雑貨をミックスしたディスプレイも楽しい。
下北沢の一番街のはずれに位置する同店。入口は少し奥まっているが、逆に直射日光が入らなくて本屋向きだそう。駅から離れていたり、近くにコーヒー屋さんがあるなど、すべてが理想的だったという。
店主の宮重倫子さん。今後の課題は、もっと勉強して『分かりやすさ』の中に『深み』を持たせることだそう。
 開店時の在庫は、3年かけて買い集めた本と、一般のお客さんから買い取った本、計1500タイトルほど。ジャンルは国内外文学、絵本、コミック、デザインや建築、アート系。店内には買取リストが掲示されている。買取の基準は、「良書」で「美本」であること。ジャンルや作家、本の状態などの条件を厳しく絞る代わりに、買取価格は販売価格の2〜3割と高めに設定されている。これは売る側にとってもうれしい。

「欲しい本が手に入らないことが多いので、ある在庫でいかに棚を作るかを日々考えています。次の日には違うテーマの棚に移動させることもよくありますね。本以外にも、棚を読むことも楽しんでもらえれば」(宮重さん)

 古書で文脈棚を作ることは難しいとされるが、こうした自由自在な棚作りは個人店ならではだ。書棚は、面陳を多くし中身が見えるようにするなど、分かりやすさ、手に取りやすさを意識。「女子」「リビング」「マンガ」「旅行」など比較的身近なジャンルで、ひと棚ひとテーマで書棚を構成。その時々でテーマを変えながら展開している。
 
 物件は下北沢か三軒茶屋で検討し、土地勘のある下北沢に決定した。
「特に去年の震災以降、周囲から『移住』というキーワードが聞こえ出した際、改めて自分の生まれ育った場所から離れたくないと思ったんです。思い入れが深まったと言いますか」と話す通り、宮重さんは世田谷生まれ、子どもの頃から下北沢で遊んで育ったという。

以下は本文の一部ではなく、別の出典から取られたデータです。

-- pv_equiv track=rewrite | github.com/daniel-reich/ubiquitous-fiesta | 6brSyFwWnb9Msu7kX_19.py | pos_neg_sort
-- ===== SOURCE A (Python) =====
-- def pos_neg_sort(lst):
--   if lst==[]:
--     return []
--   ls=[]
--   for i in lst:
--     if i>0:
--       ls.append(i)
--       lst[lst.index(i)]=' '
--   ls=sorted(ls)
--   for i in ls:
--     lst[lst.index(' ')]=i
--   return lst
-- ===== SOURCE B (Python) =====
-- def pos_neg_sort(lst):
--     vals = iter(sorted(x for x in lst if x > 0))
--     for k, x in enumerate(lst):
--         if x > 0:
--             lst[k] = next(vals)
--     return lst
-- ===== Notes on version B (the rewrite author's own statement) =====
-- stated objective: alternative
-- what changed: B sorts the positives once and writes them back positionally in a single enumerate pass, instead of A's repeated linear lst.index scans that blank slots with a sentinel and refill them.
import Mathlib
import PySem

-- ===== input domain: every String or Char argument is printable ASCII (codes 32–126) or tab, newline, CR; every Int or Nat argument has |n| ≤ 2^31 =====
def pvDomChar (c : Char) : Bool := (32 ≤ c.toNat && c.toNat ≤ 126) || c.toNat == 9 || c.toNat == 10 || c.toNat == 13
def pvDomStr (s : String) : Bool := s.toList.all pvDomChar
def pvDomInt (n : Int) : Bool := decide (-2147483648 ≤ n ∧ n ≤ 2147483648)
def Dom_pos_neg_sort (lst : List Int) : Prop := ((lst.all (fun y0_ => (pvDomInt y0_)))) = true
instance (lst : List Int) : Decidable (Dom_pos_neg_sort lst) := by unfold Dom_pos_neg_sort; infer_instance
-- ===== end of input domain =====

-- B sorts the positives once and writes them back positionally in one pass, instead of A's
-- repeated lst.index scans with a ' ' sentinel; both A and B mutate the caller's list in
-- Python — the theorems here are about the return value.

-- ===== PORT A =====
-- Python's working list mixes ints and the sentinel ' '; modelled as List (Option Int),
-- none = ' '.  replFirst xs a b replaces the first occurrence of a by b, exactly
-- lst[lst.index(a)] = b (if a is absent Python would raise; that never happens here).
def replFirst (xs : List (Option Int)) (a b : Option Int) : List (Option Int) :=
  match xs with
  | [] => []
  | x :: t => if x = a then b :: t else x :: replFirst t a b

-- 'for i in lst' over a list mutated in place reads lst[k] afresh each iteration; the
-- length never changes, so it is the fold over indices 0..len-1 below.
def pos_neg_sort (lst : List Int) : List Int :=
  if lst = [] then []
  else
    let st := (List.range lst.length).foldl
      (fun (st : List Int × List (Option Int)) k =>
        match st.2[k]? with
        | some (some v) => if 0 < v then (st.1 ++ [v], replFirst st.2 (some v) none) else st
        | _ => st)
      ([], lst.map some)
    let ls := PySem.List.sorted st.1 (fun x => x) false
    let cur := ls.foldl (fun c i => replFirst c none (some i)) st.2
    -- at the end every slot holds an int again; getD 0 is only for typing (unreachable default)
    cur.map (fun o => o.getD 0)

-- ===== PORT B =====
-- walk the list consuming the sorted positives as the iterator; the [] branch of the
-- iterator is unreachable (vals has exactly as many elements as there are positives)
def fillPos (lst vs : List Int) : List Int :=
  match lst, vs with
  | [], _ => []
  | x :: t, vs =>
    if 0 < x then
      match vs with
      | v :: vr => v :: fillPos t vr
      | [] => x :: fillPos t []
    else x :: fillPos t vs

def pos_neg_sort_alt (lst : List Int) : List Int :=
  fillPos lst (PySem.List.sorted (lst.filter (fun x => decide (0 < x))) (fun x => x) false)

-- ===== PRECONDITION & SPEC =====
def Spec_pos_neg_sort (lst : List Int) (out : List Int) : Prop := out = pos_neg_sort_alt lst
instance (lst : List Int) (out : List Int) : Decidable (Spec_pos_neg_sort lst out) := by unfold Spec_pos_neg_sort; infer_instance

-- ===== CLAIM (what is proved, stated in full; the proofs are below) =====
def Claim_equal_pos_neg_sort : Prop := ∀ (lst : List Int), Dom_pos_neg_sort lst → Spec_pos_neg_sort lst (pos_neg_sort lst)

-- ===== LEMMAS AND PROOFS =====

def maskf (x : Int) : Option Int := if 0 < x then none else some x

theorem replFirst_append_of_not_mem (A c : List (Option Int)) (a b : Option Int)
    (h : a ∉ A) : replFirst (A ++ c) a b = A ++ replFirst c a b := by
  induction A with
  | nil => rfl
  | cons x t ih =>
    simp only [List.mem_cons, not_or] at h
    simp [replFirst, Ne.symm h.1, ih h.2]

theorem maskf_ne_some_pos (y v : Int) (hv : 0 < v) : maskf y ≠ some v := by
  unfold maskf; split_ifs with h
  · simp
  · intro he; simp at he; omega

theorem loopA_inv (lst : List Int) (n : ℕ) (hn : n ≤ lst.length) :
    (List.range n).foldl
      (fun (st : List Int × List (Option Int)) k =>
        match st.2[k]? with
        | some (some v) => if 0 < v then (st.1 ++ [v], replFirst st.2 (some v) none) else st
        | _ => st)
      ([], lst.map some)
    = ((lst.take n).filter (fun x => decide (0 < x)),
       (lst.take n).map maskf ++ (lst.drop n).map some) := by
  induction n with
  | zero => simp
  | succ n ih =>
    have hn' : n ≤ lst.length := Nat.le_of_succ_le hn
    have hlt : n < lst.length := hn
    rw [List.range_succ, List.foldl_append, ih hn']
    have hdrop : lst.drop n = lst[n] :: lst.drop (n + 1) := List.drop_eq_getElem_cons hlt
    have hlen : ((lst.take n).map maskf).length = n := by
      simp [Nat.min_eq_left hn']
    have hget : ((lst.take n).map maskf ++ (lst.drop n).map some)[n]? = some (some lst[n]) := by
      rw [List.getElem?_append_right (by omega), hlen, hdrop]
      simp
    have htake : lst.take (n + 1) = lst.take n ++ [lst[n]] := by
      rw [List.take_add_one]; simp [List.getElem?_eq_getElem hlt]
    simp only [List.foldl_cons, List.foldl_nil, hget]
    by_cases hv : 0 < lst[n]
    · have hnm : some lst[n] ∉ (lst.take n).map maskf := by
        intro hm
        rcases List.mem_map.mp hm with ⟨y, _, hy⟩
        exact maskf_ne_some_pos y lst[n] hv hy
      rw [if_pos hv, hdrop]
      simp only [List.map_cons]
      rw [replFirst_append_of_not_mem _ _ _ _ hnm]
      have hrf : replFirst ((some lst[n]) :: (lst.drop (n+1)).map some) (some lst[n]) none
          = none :: (lst.drop (n+1)).map some := by simp [replFirst]
      have hmv : List.map maskf [lst[n]] = [none] := by simp [maskf, hv]
      have hf : List.filter (fun x => decide (0 < x)) [lst[n]] = [lst[n]] := by simp [hv]
      rw [hrf, htake, List.filter_append, List.map_append, hf, hmv, List.append_assoc,
        List.singleton_append]
    · rw [if_neg hv, hdrop, htake]
      have hmv : List.map maskf [lst[n]] = [some lst[n]] := by simp [maskf, hv]
      have hf : List.filter (fun x => decide (0 < x)) [lst[n]] = [] := by simp [hv]
      rw [List.filter_append, List.map_append, hf, hmv, List.append_nil, List.append_assoc,
        List.singleton_append, List.map_cons]

theorem foldl_replFirst_nil (vs : List Int) :
    vs.foldl (fun c i => replFirst c none (some i)) [] = [] := by
  induction vs with
  | nil => rfl
  | cons v vr ih => simpa [replFirst] using ih

theorem foldl_replFirst_cons (vs : List Int) (c : List (Option Int)) (a : Int) :
    vs.foldl (fun c i => replFirst c none (some i)) (some a :: c)
      = some a :: vs.foldl (fun c i => replFirst c none (some i)) c := by
  induction vs generalizing c with
  | nil => rfl
  | cons v vr ih => simp [replFirst, ih]

theorem fill_main (lst : List Int) (vs : List Int)
    (h : vs.length = (lst.filter (fun x => decide (0 < x))).length) :
    (vs.foldl (fun c i => replFirst c none (some i)) (lst.map maskf)).map (fun o => o.getD 0)
      = fillPos lst vs := by
  induction lst generalizing vs with
  | nil => simp [foldl_replFirst_nil, fillPos]
  | cons x t ih =>
    by_cases hx : 0 < x
    · have : maskf x = none := by simp [maskf, hx]
      rcases vs with _ | ⟨v, vr⟩
      · exfalso; simp [hx] at h
      · simp only [List.map_cons, this, List.foldl_cons]
        have hstep : replFirst (none :: t.map maskf) none (some v) = some v :: t.map maskf := by
          simp [replFirst]
        rw [hstep, foldl_replFirst_cons]
        simp only [List.map_cons, Option.getD_some]
        have h' : vr.length = (t.filter (fun x => decide (0 < x))).length := by
          simp [hx] at h; omega
        rw [ih vr h']
        simp [fillPos, hx]
    · have hm : maskf x = some x := by simp [maskf, hx]
      simp only [List.map_cons, hm, foldl_replFirst_cons]
      have h' : vs.length = (t.filter (fun x => decide (0 < x))).length := by
        simpa [hx] using h
      simp only [Option.getD_some]
      rw [ih vs h']
      simp [fillPos, hx]

-- ===== VERDICT (by name: the statement is the Claim_ definition above) =====
theorem pos_neg_sort_spec : Claim_equal_pos_neg_sort := by
  intro lst _
  unfold Spec_pos_neg_sort pos_neg_sort pos_neg_sort_alt
  by_cases hnil : lst = []
  · simp [hnil, fillPos]
  · rw [if_neg hnil]
    have hinv := loopA_inv lst lst.length le_rfl
    simp only [List.take_length, List.drop_length, List.map_nil, List.append_nil] at hinv
    rw [hinv]
    exact fill_main lst _ (by rw [PySem.List.length_sorted])
-- pv_equiv track=rewrite | github.com/FeebleOldMan/references | hackerrank/algorithms/implementation/jumping_on_the_clouds_revisited.py | fuel_left
-- ===== SOURCE A (Python) =====
-- def fuel_left(clouds, distance, cloud_map):
--     pos = 0
--     energy = 100
--     while True:
--         pos = (pos + distance) % clouds
--         energy -= 1 + (2 * cloud_map[pos])
--         if pos == 0:
--             return energy
-- ===== SOURCE B (Python) =====
-- def fuel_left(clouds, distance, cloud_map):
--     # closed form: the walk returns to 0 after abs(clouds) // gcd(clouds, distance) jumps
--     g, d = abs(clouds), abs(distance)
--     while d:
--         g, d = d, g % d
--     steps = abs(clouds) // g
--     return 100 - steps - 2 * sum(cloud_map[(distance * i) % clouds] for i in range(1, steps + 1))
-- ===== Notes on version B (the rewrite author's own statement) =====
-- stated objective: alternative
-- what changed: Replaces A's 'loop until position returns to 0' sentinel simulation with a gcd-based closed form for the number of jumps (steps = |clouds| // gcd(clouds, distance)) and a fixed-count sum over the visited positions (distance*i) % clouds.
import Mathlib
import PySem

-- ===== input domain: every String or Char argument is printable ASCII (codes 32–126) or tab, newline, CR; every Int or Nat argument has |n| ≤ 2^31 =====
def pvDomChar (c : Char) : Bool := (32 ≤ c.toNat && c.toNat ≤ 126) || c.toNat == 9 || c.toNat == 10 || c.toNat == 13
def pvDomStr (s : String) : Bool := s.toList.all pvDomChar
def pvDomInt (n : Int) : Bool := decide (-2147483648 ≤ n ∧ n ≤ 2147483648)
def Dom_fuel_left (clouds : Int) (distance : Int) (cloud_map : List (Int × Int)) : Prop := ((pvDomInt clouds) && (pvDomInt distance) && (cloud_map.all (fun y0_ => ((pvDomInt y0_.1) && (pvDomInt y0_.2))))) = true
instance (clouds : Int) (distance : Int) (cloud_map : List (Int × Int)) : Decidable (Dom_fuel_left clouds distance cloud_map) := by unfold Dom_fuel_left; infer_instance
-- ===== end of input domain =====

-- B replaces A's loop-until-back-at-0 simulation by the gcd closed form for the number of
-- jumps plus a fixed-count sum over the visited positions (an alternative, not faster).

-- ===== PORT A =====
-- dict lookup, first match; 'none' is Python's KeyError (excluded by Pre_), default 0 is junk there
def pvLookup? (m : List (Int × Int)) (k : Int) : Option Int := (m.find? (·.1 == k)).map (·.2)
def pvLookupD (m : List (Int × Int)) (k : Int) : Int := (pvLookup? m k).getD 0

-- the 'while True' loop; fuel only makes it total (it exits within |clouds| iterations when clouds ≠ 0)
def fuelLoopA (clouds distance : Int) (cloud_map : List (Int × Int)) : Nat → Int → Int → Int
  | 0, _, energy => energy
  | fuel+1, pos, energy =>
    let pos' := PySem.Int.mod (pos + distance) clouds
    let energy' := energy - (1 + 2 * pvLookupD cloud_map pos')
    if pos' = 0 then energy' else fuelLoopA clouds distance cloud_map fuel pos' energy'

def fuel_left (clouds : Int) (distance : Int) (cloud_map : List (Int × Int)) : Int :=
  fuelLoopA clouds distance cloud_map (clouds.natAbs + 1) 0 100

-- ===== PORT B =====
-- Source B's Euclid 'while d: g, d = d, g % d'; fuel only makes it total (d strictly decreases)
def bGcdF : Nat → Nat → Nat → Nat
  | 0, g, _ => g
  | f+1, g, d => if d = 0 then g else bGcdF f d (g % d)

def bGcd (g d : Nat) : Nat := bGcdF d g d

def fuel_left_alt (clouds : Int) (distance : Int) (cloud_map : List (Int × Int)) : Int :=
  let g := bGcd clouds.natAbs distance.natAbs
  let steps := PySem.Int.floordiv (clouds.natAbs : Int) (g : Int)
  100 - steps - 2 * ((PySem.List.pyRange 1 (steps + 1) 1).map
      (fun i => pvLookupD cloud_map (PySem.Int.mod (distance * i) clouds))).sum

-- ===== PRECONDITION & SPEC =====
def stepsOf (clouds distance : Int) : Nat := clouds.natAbs / Int.gcd clouds distance

-- Pre_ excludes exactly the inputs where Python A raises: clouds == 0 (ZeroDivisionError)
-- or a visited position missing from cloud_map (KeyError).
-- ('steps ≤ length' is implied by the key condition — the steps visited positions are pairwise
-- distinct — and only lets the instance decide the conjunction without enumerating a huge range.)
def Pre_fuel_left (clouds : Int) (distance : Int) (cloud_map : List (Int × Int)) : Prop :=
  clouds ≠ 0 ∧ stepsOf clouds distance ≤ cloud_map.length ∧ ∀ k : Nat, k < stepsOf clouds distance →
    (pvLookup? cloud_map (PySem.Int.mod (distance * ((k : Int) + 1)) clouds)).isSome
instance (clouds : Int) (distance : Int) (cloud_map : List (Int × Int)) : Decidable (Pre_fuel_left clouds distance cloud_map) := by unfold Pre_fuel_left; infer_instance

def pvWitness_fuel_left : Int × Int × (List (Int × Int)) := (2, 1, [(0, 0), (1, -3)])

def Spec_fuel_left (clouds : Int) (distance : Int) (cloud_map : List (Int × Int)) (out : Int) : Prop := out = fuel_left_alt clouds distance cloud_map
instance (clouds : Int) (distance : Int) (cloud_map : List (Int × Int)) (out : Int) : Decidable (Spec_fuel_left clouds distance cloud_map out) := by unfold Spec_fuel_left; infer_instance

-- ===== CLAIM (what is proved, stated in full; the proofs are below) =====
def Claim_equal_fuel_left : Prop := ∀ (clouds : Int) (distance : Int) (cloud_map : List (Int × Int)), Dom_fuel_left clouds distance cloud_map → Pre_fuel_left clouds distance cloud_map → Spec_fuel_left clouds distance cloud_map (fuel_left clouds distance cloud_map)

-- ===== LEMMAS AND PROOFS =====

-- the position after j jumps
def posAtN (clouds distance : Int) (j : Nat) : Int := PySem.Int.mod (distance * (j : Int)) clouds

lemma bGcdF_eq (f g d : Nat) (h : d ≤ f) : bGcdF f g d = Nat.gcd d g := by
  induction f generalizing g d with
  | zero => interval_cases d; simp [bGcdF]
  | succ f ih =>
    by_cases hd : d = 0
    · simp [bGcdF, hd]
    · rw [bGcdF, if_neg hd, ih d (g % d) (by have := Nat.mod_lt g (Nat.pos_of_ne_zero hd); omega)]
      exact (Nat.gcd_rec d g).symm

lemma bGcd_eq (g d : Nat) : bGcd g d = Nat.gcd d g := bGcdF_eq d g d le_rfl

lemma gcd_pos (clouds distance : Int) (hc : clouds ≠ 0) : 0 < Int.gcd clouds distance :=
  Nat.gcd_pos_of_pos_left _ (Int.natAbs_pos.mpr hc)

lemma steps_pos (clouds distance : Int) (hc : clouds ≠ 0) : 0 < stepsOf clouds distance :=
  Nat.div_pos (Nat.le_of_dvd (Int.natAbs_pos.mpr hc) (Nat.gcd_dvd_left _ _)) (gcd_pos clouds distance hc)

lemma dvd_iff_steps_dvd (clouds distance : Int) (hc : clouds ≠ 0) (i : Nat) :
    clouds ∣ distance * (i : Int) ↔ stepsOf clouds distance ∣ i := by
  have hg : 0 < Int.gcd clouds distance := gcd_pos clouds distance hc
  rw [← Int.natAbs_dvd, Int.ofNat_dvd_left, Int.natAbs_mul, Int.natAbs_natCast]
  set n := clouds.natAbs
  set d := distance.natAbs
  have hgn : Nat.gcd n d ∣ n := Nat.gcd_dvd_left n d
  have hgd : Nat.gcd n d ∣ d := Nat.gcd_dvd_right n d
  have hstep : stepsOf clouds distance = n / Nat.gcd n d := rfl
  have hco : Nat.Coprime (n / Nat.gcd n d) (d / Nat.gcd n d) :=
    Nat.coprime_div_gcd_div_gcd hg
  have h1 : n ∣ d * i ↔ Nat.gcd n d * (n / Nat.gcd n d) ∣ Nat.gcd n d * (d / Nat.gcd n d * i) := by
    rw [Nat.mul_div_cancel' hgn, ← Nat.mul_assoc, Nat.mul_div_cancel' hgd]
  have hg' : 0 < Nat.gcd n d := hg
  rw [hstep, h1, Nat.mul_dvd_mul_iff_left hg']
  exact ⟨fun h => hco.dvd_of_dvd_mul_left h, fun h => h.mul_left _⟩

lemma posAtN_succ (clouds distance : Int) (i : Nat) :
    PySem.Int.mod (posAtN clouds distance i + distance) clouds = posAtN clouds distance (i + 1) := by
  simp only [posAtN, PySem.Int.mod]
  rw [Int.fmod_add_fmod]
  congr 1
  push_cast
  ring

lemma posAtN_eq_zero_iff (clouds distance : Int) (hc : clouds ≠ 0) (i : Nat) :
    posAtN clouds distance i = 0 ↔ stepsOf clouds distance ∣ i := by
  rw [posAtN, PySem.Int.mod_eq_zero_iff_dvd, dvd_iff_steps_dvd clouds distance hc]

lemma loopA_eq (clouds distance : Int) (m : List (Int × Int)) (hc : clouds ≠ 0) :
    ∀ (f i : Nat) (e : Int), i < stepsOf clouds distance → stepsOf clouds distance - i ≤ f →
    fuelLoopA clouds distance m f (posAtN clouds distance i) e
      = e - ((List.range (stepsOf clouds distance - i)).map
          (fun k => 1 + 2 * pvLookupD m (posAtN clouds distance (i + 1 + k)))).sum := by
  intro f
  induction f with
  | zero => intro i e hi hf; omega
  | succ f ih =>
    intro i e hi hf
    rw [fuelLoopA]
    simp only [posAtN_succ]
    by_cases h : i + 1 = stepsOf clouds distance
    · have hz : posAtN clouds distance (i + 1) = 0 :=
        (posAtN_eq_zero_iff clouds distance hc (i + 1)).mpr (h ▸ dvd_refl _)
      rw [if_pos hz]
      have hSi : stepsOf clouds distance - i = 1 := by omega
      rw [hSi]
      simp
    · have hz : posAtN clouds distance (i + 1) ≠ 0 := by
        intro h0
        have hdvd := (posAtN_eq_zero_iff clouds distance hc (i + 1)).mp h0
        have := Nat.le_of_dvd (by omega) hdvd
        omega
      rw [if_neg hz, ih (i + 1) _ (by omega) (by omega)]
      have hSi : stepsOf clouds distance - i = (stepsOf clouds distance - (i + 1)) + 1 := by omega
      rw [hSi, List.range_succ_eq_map, List.map_cons, List.map_map, List.sum_cons]
      have hfun : (List.range (stepsOf clouds distance - (i + 1))).map
            ((fun k => 1 + 2 * pvLookupD m (posAtN clouds distance (i + 1 + k))) ∘ Nat.succ)
          = (List.range (stepsOf clouds distance - (i + 1))).map
            (fun k => 1 + 2 * pvLookupD m (posAtN clouds distance (i + 1 + 1 + k))) := by
        apply List.map_congr_left
        intro k _
        simp only [Function.comp]
        have : i + 1 + Nat.succ k = i + 1 + 1 + k := by omega
        rw [this]
      rw [hfun]
      ring

lemma sum_one_add_two (v : Nat → Int) (l : List Nat) :
    (l.map (fun k => 1 + 2 * v k)).sum = l.length + 2 * (l.map v).sum := by
  induction l with
  | nil => simp
  | cons a l ih => simp [ih]; ring

lemma fuel_left_eq (clouds distance : Int) (m : List (Int × Int)) (hc : clouds ≠ 0) :
    fuel_left clouds distance m
      = 100 - ((List.range (stepsOf clouds distance)).map
          (fun k => 1 + 2 * pvLookupD m (posAtN clouds distance (1 + k)))).sum := by
  have h0 : (0 : Int) = posAtN clouds distance 0 := by
    simp [posAtN, PySem.Int.mod, Int.zero_fmod]
  rw [fuel_left, h0, loopA_eq clouds distance m hc _ 0 100 (steps_pos clouds distance hc)
      (by have := Nat.div_le_self clouds.natAbs (Int.gcd clouds distance); unfold stepsOf; omega)]
  simp

lemma fuel_left_alt_eq (clouds distance : Int) (m : List (Int × Int)) :
    fuel_left_alt clouds distance m
      = 100 - (stepsOf clouds distance : Int)
          - 2 * ((List.range (stepsOf clouds distance)).map
              (fun k => pvLookupD m (posAtN clouds distance (1 + k)))).sum := by
  simp only [fuel_left_alt]
  rw [bGcd_eq]
  have hg : Nat.gcd distance.natAbs clouds.natAbs = Int.gcd clouds distance := Nat.gcd_comm _ _
  rw [hg, PySem.Int.floordiv_natCast]
  have hsteps : clouds.natAbs / Int.gcd clouds distance = stepsOf clouds distance := rfl
  rw [hsteps, PySem.List.pyRange_one]
  have hb : (((stepsOf clouds distance : Int) + 1) - 1).toNat = stepsOf clouds distance := by
    simp
  rw [hb, List.map_map]
  congr 2

-- ===== VERDICT (by name: the statement is the Claim_ definition above) =====
theorem fuel_left_spec : Claim_equal_fuel_left := by
  intro clouds distance cloud_map _ hpre
  unfold Spec_fuel_left
  rw [fuel_left_eq clouds distance cloud_map hpre.1,
      fuel_left_alt_eq clouds distance cloud_map,
      sum_one_add_two]
  simp
  ring
-- pv_equiv track=rewrite | github.com/doongidoong/PS_algo | programmers/토스01.py | solution
-- ===== SOURCE A (Python) =====
-- def solution(s):
--     answer =0
--     L= [ 0 for _ in range(10)]
--     now=1
--     flag=0
--     for i in range(1,len(s)):
--         k=s[i]
--         if s[i] ==s[i-1]:
--             now+=1
--             if now==3:
--                 L[int(k)]=int(k)
--                 now=1
--                 flag =1
--         else:
--             now= 1
--     if flag== 0:
--         answer = -1
--     else:
--         answer= int(str(max(L))*3)
--     return answer
-- ===== SOURCE B (Python) =====
-- def solution(s):
--     # Two-phase: build the run-length encoding, then reduce over runs of length >= 3.
--     runs = []
--     cur = None
--     cnt = 0
--     for ch in s:
--         if ch == cur:
--             cnt += 1
--         else:
--             if cur is not None:
--                 runs.append((cur, cnt))
--             cur = ch
--             cnt = 1
--     if cur is not None:
--         runs.append((cur, cnt))
--     triples = [int(ch) for ch, n in runs if n >= 3]
--     if not triples:
--         return -1
--     return int(str(max(triples)) * 3)
-- ===== Notes on version B (the rewrite author's own statement) =====
-- stated objective: alternative
-- what changed: A's fused single state machine (incremental run counter, flag, and a 10-slot bucket array indexed and filled with the digit value, finished by a max over the array) is replaced by a two-phase pipeline: materialize the run-length encoding of s, then filter the runs of length at least 3, convert their digits, and take the max of that list (empty means -1).
-- outside the precondition, e.g. on solution('aaa'): A raises ValueError, B raises ValueError
import Mathlib
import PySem

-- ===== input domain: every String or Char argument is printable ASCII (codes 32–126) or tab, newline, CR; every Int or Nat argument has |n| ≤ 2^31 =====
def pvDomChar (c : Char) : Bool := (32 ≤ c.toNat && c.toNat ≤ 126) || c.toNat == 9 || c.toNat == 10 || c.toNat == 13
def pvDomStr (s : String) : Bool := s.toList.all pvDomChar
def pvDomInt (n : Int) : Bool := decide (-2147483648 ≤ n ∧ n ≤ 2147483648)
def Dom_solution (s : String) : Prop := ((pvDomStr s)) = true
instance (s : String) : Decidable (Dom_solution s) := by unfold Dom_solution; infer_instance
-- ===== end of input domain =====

 もともと下北沢には、前述した「赤いドリル」や、「古書ビビビ」、同じく女性店主の「ほん吉」など個性的な古書店が多く存在する。そこで、店内のそこかしこに“ガーリーカルチャー”を感じる「七月書房」の世界観をひと言で表すなら、まさにマガジンハウスから出版されていた雑誌『Olive』の世界観が広がる文化系女子の店といえるだろう。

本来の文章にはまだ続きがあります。